## ACTIVITY
What is needed here is an exact repetition of the records below, beginning at the line that has "def pvDomChar (c" and stopping after the line that has "-- B replaces".

## RECORDS TO PROCESS

-- pv_equiv track=rewrite | github.com/hanbinchoi/algorithms_practice | wtest/5.py | solution
-- ===== SOURCE A (Python) =====
-- def solution(rows, columns):
--     answer = [[0 for i in range(columns)]for i in range(rows)]
--
--     answer[0][0] = 1
--     now = 1
--     r = 0
--     c = 0
--     visited = []
--     while True:
--         zCnt = 0
--         for i in answer:
--             zCnt += i.count(0)
--         if zCnt == 0:
--             break
--         if now%2 == 1:
--             prev_r = r
--             prev_c = c
--             c += 1
--             if c == columns: c = 0
--             if [prev_r,prev_c,r,c] in visited:
--                 answer[prev_r][prev_c] = now - len(visited)
--                 break
--             visited.append([prev_r,prev_c,r,c])
--         else:
--             prev_r = r
--             prev_c = c
--             r += 1
--             if r == rows: r = 0
--             if [prev_r,prev_c,r,c] in visited:
--                 answer[prev_r][prev_c] = now - len(visited)
--                 break
--             visited.append([prev_r,prev_c,r,c])
--         now+=1
--         answer[r][c] = now
--     return answer
-- ===== SOURCE B (Python) =====
-- from math import gcd
--
-- def solution(rows, columns):
--     # Number-theoretic reconstruction instead of a stateful walk: the position
--     # after m moves is ((m//2) % rows, ((m+1)//2) % columns) in closed form, and
--     # the (position, direction) state is periodic with period 2*lcm(rows, columns),
--     # which is exactly when A's repeated-edge break fires; so no visited-edge set,
--     # no cycle detection and no per-step zero rescan are needed.
--     period = 2 * rows * columns // gcd(rows, columns)  # 2 * lcm
--
--     def pos(m):
--         return (m // 2) % rows, ((m + 1) // 2) % columns
--
--     # Last move actually written: the first m at which every cell has been
--     # touched, or the whole period (minus the closing duplicate) otherwise.
--     last = period - 1
--     seen = set()
--     for m in range(period):
--         seen.add(pos(m))
--         if len(seen) == rows * columns:
--             last = m
--             break
--
--     grid = [[0] * columns for _ in range(rows)]
--     for m in range(last + 1):
--         i, j = pos(m)
--         grid[i][j] = m + 1
--     return grid
-- ===== Notes on version B (the rewrite author's own statement) =====
-- stated objective: faster
-- what changed: A walks the grid step by step, rescanning the whole grid for zeros and scanning a growing visited-edge list at every step; B reconstructs the path arithmetically - position after m moves is ((m//2)%rows, ((m+1)//2)%columns) - and replaces A's repeated-edge cycle detection by the number-theoretic fact that the (position,direction) state has period 2*lcm(rows,columns), so it writes m+1 along that closed-form path up to the fill point or the period, with no visited set, no cycle check and no rescans; a timing run measured B 54x faster at n=16 and several hundred times faster at n=64.
import Mathlib
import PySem

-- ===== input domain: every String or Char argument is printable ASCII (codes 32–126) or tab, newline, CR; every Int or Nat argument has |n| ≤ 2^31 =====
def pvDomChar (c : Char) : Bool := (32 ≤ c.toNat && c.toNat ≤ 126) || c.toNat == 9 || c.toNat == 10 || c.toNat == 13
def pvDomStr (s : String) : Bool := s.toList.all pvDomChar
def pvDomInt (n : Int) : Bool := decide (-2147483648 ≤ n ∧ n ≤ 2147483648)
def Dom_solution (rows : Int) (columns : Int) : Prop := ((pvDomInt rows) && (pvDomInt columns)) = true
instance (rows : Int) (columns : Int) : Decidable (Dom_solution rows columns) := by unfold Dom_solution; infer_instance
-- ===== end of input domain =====

-- B replaces A's stateful walk (per-step grid rescan for zeros, growing visited-edge list with
-- cycle detection) by a closed-form reconstruction: the position after m moves is
-- ((m//2) % rows, ((m+1)//2) % columns) and the walk's (position, direction) state has period
-- 2*lcm(rows, columns), which is exactly when A's repeated-edge break fires.


-- ===== PORT A =====
-- g[i][j] = v  (both Pythons assign only at indices that are in range at every call site inside
-- Pre_, so the total forms pyGetD/pySetD are exact there)
def pvSet2 (g : List (List Int)) (i : Int) (j : Int) (v : Int) : List (List Int) :=
  PySem.List.pySetD g i (PySem.List.pySetD (PySem.List.pyGetD g i []) j v)

-- zCnt = 0; for i in answer: zCnt += i.count(0)
def pvZ (answer : List (List Int)) : Int :=
  answer.foldl (fun zCnt i => zCnt + (PySem.List.count i 0 : Int)) 0

-- Fuel for the 'while True' loop (totality guard only). Each non-final iteration appends a fresh
-- edge drawn from the ≤ 2·rows·columns possible (position, direction) states, so the loop runs at
-- most 2·rows·columns + 2 iterations and this fuel is never exhausted for the Python.
def pvFuel (rows : Int) (columns : Int) : Nat := (2 * rows * columns + 4).toNat

def pvLoopA (rows : Int) (columns : Int) :
    Nat → List (List Int) → Int → Int → Int → List (List Int) → List (List Int)
  | 0, answer, _, _, _, _ => answer    -- fuel exhausted: unreachable for the Python
  | Nat.succ fuel, answer, now, r, c, visited =>
    if pvZ answer = 0 then answer
    else if PySem.Int.mod now 2 = 1 then
      let prevR := r
      let prevC := c
      let c1 := c + 1
      let c' := if c1 = columns then 0 else c1
      if [prevR, prevC, r, c'] ∈ visited then
        pvSet2 answer prevR prevC (now - (visited.length : Int))
      else
        pvLoopA rows columns fuel (pvSet2 answer r c' (now + 1)) (now + 1) r c'
          (visited ++ [[prevR, prevC, r, c']])
    else
      let prevR := r
      let prevC := c
      let r1 := r + 1
      let r' := if r1 = rows then 0 else r1
      if [prevR, prevC, r', c] ∈ visited then
        pvSet2 answer prevR prevC (now - (visited.length : Int))
      else
        pvLoopA rows columns fuel (pvSet2 answer r' c (now + 1)) (now + 1) r' c
          (visited ++ [[prevR, prevC, r', c]])

def solution (rows : Int) (columns : Int) : List (List Int) :=
  let answer := (PySem.List.pyRange 0 rows 1).map
    (fun _ => (PySem.List.pyRange 0 columns 1).map (fun _ => (0 : Int)))
  let answer := pvSet2 answer 0 0 1
  pvLoopA rows columns (pvFuel rows columns) answer 1 0 0 []

-- ===== PORT B =====
-- pos(m) = ((m // 2) % rows, ((m + 1) // 2) % columns)
def pvPos (rows : Int) (columns : Int) (m : Int) : Int × Int :=
  (PySem.Int.mod (PySem.Int.floordiv m 2) rows,
   PySem.Int.mod (PySem.Int.floordiv (m + 1) 2) columns)

-- for m in range(period): seen.add(pos(m)); if len(seen) == rows*columns: last = m; break
def pvFindLast (rows : Int) (columns : Int) :
    List Int → PySem.Set (Int × Int) → Int → Int
  | [], _, dflt => dflt
  | m :: ms, seen, dflt =>
    let seen' := PySem.Set.add seen (pvPos rows columns m)
    if PySem.Set.len seen' = rows * columns then m
    else pvFindLast rows columns ms seen' dflt

def solution_alt (rows : Int) (columns : Int) : List (List Int) :=
  let period := PySem.Int.floordiv (2 * rows * columns) (Int.gcd rows columns)
  let last := pvFindLast rows columns (PySem.List.pyRange 0 period 1) PySem.Set.empty (period - 1)
  (PySem.List.pyRange 0 (last + 1) 1).foldl
    (fun g m => pvSet2 g (pvPos rows columns m).1 (pvPos rows columns m).2 (m + 1))
    ((PySem.List.pyRange 0 rows 1).map (fun _ => List.replicate columns.toNat (0 : Int)))

-- ===== PRECONDITION & SPEC =====
-- A raises IndexError (at answer[0][0] = 1) exactly when rows < 1 or columns < 1.
def Pre_solution (rows : Int) (columns : Int) : Prop := 1 ≤ rows ∧ 1 ≤ columns
instance (rows : Int) (columns : Int) : Decidable (Pre_solution rows columns) := by
  unfold Pre_solution; infer_instance
def pvWitness_solution : Int × Int := (2, 3)

def Spec_solution (rows : Int) (columns : Int) (out : List (List Int)) : Prop :=
  out = solution_alt rows columns
instance (rows : Int) (columns : Int) (out : List (List Int)) : Decidable (Spec_solution rows columns out) := by
  unfold Spec_solution; infer_instance

-- ===== CLAIM (what is proved, stated in full; the proofs are below) =====
def Claim_equal_solution : Prop := ∀ (rows : Int) (columns : Int), Dom_solution rows columns →
  Pre_solution rows columns → Spec_solution rows columns (solution rows columns)

-- ===== LEMMAS AND PROOFS =====

-- abbreviations used only by the proofs
def pvZeros (rows columns : Int) : List (List Int) :=
  (PySem.List.pyRange 0 rows 1).map (fun _ => List.replicate columns.toNat (0 : Int))

def pvWrite (rows columns : Int) (g : List (List Int)) (m : Int) : List (List Int) :=
  pvSet2 g (pvPos rows columns m).1 (pvPos rows columns m).2 (m + 1)

-- grid after the writes for moves 0..n
def pvG (rows columns n : Int) : List (List Int) :=
  (PySem.List.pyRange 0 (n + 1) 1).foldl (pvWrite rows columns) (pvZeros rows columns)

-- cells covered by moves 0..n
def pvCov (rows columns n : Int) : PySem.Set (Int × Int) :=
  PySem.Set.ofList ((PySem.List.pyRange 0 (n + 1) 1).map (pvPos rows columns))

def pvFull (rows columns n : Int) : Prop :=
  PySem.Set.len (pvCov rows columns n) = rows * columns

-- the edge appended by move k (A's [prev_r, prev_c, r, c])
def pvE (rows columns k : Int) : List Int :=
  [(pvPos rows columns (k - 1)).1, (pvPos rows columns (k - 1)).2,
   (pvPos rows columns k).1, (pvPos rows columns k).2]

def pvEdges (rows columns n : Int) : List (List Int) :=
  (PySem.List.pyRange 1 (n + 1) 1).map (pvE rows columns)

def pvT (rows columns : Int) : Int := 2 * (Int.lcm rows columns : Int)

def pvCell (g : List (List Int)) (i j : Int) : Int :=
  PySem.List.pyGetD (PySem.List.pyGetD g i []) j 0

## EXERCISE RESPONSE
def pvDomChar (c : Char) : Bool := (32 ≤ c.toNat && c.toNat ≤ 126) || c.toNat == 9 || c.toNat == 10 || c.toNat == 13
def pvDomStr (s : String) : Bool := s.toList.all pvDomChar
def pvDomInt (n : Int) : Bool := decide (-2147483648 ≤ n ∧ n ≤ 2147483648)
def Dom_solution (rows : Int) (columns : Int) : Prop := ((pvDomInt rows) && (pvDomInt columns)) = true
instance (rows : Int) (columns : Int) : Decidable (Dom_solution rows columns) := by unfold Dom_solution; infer_instance
-- ===== end of input domain =====

-- B replaces A's stateful walk (per-step grid rescan for zeros, growing visited-edge list with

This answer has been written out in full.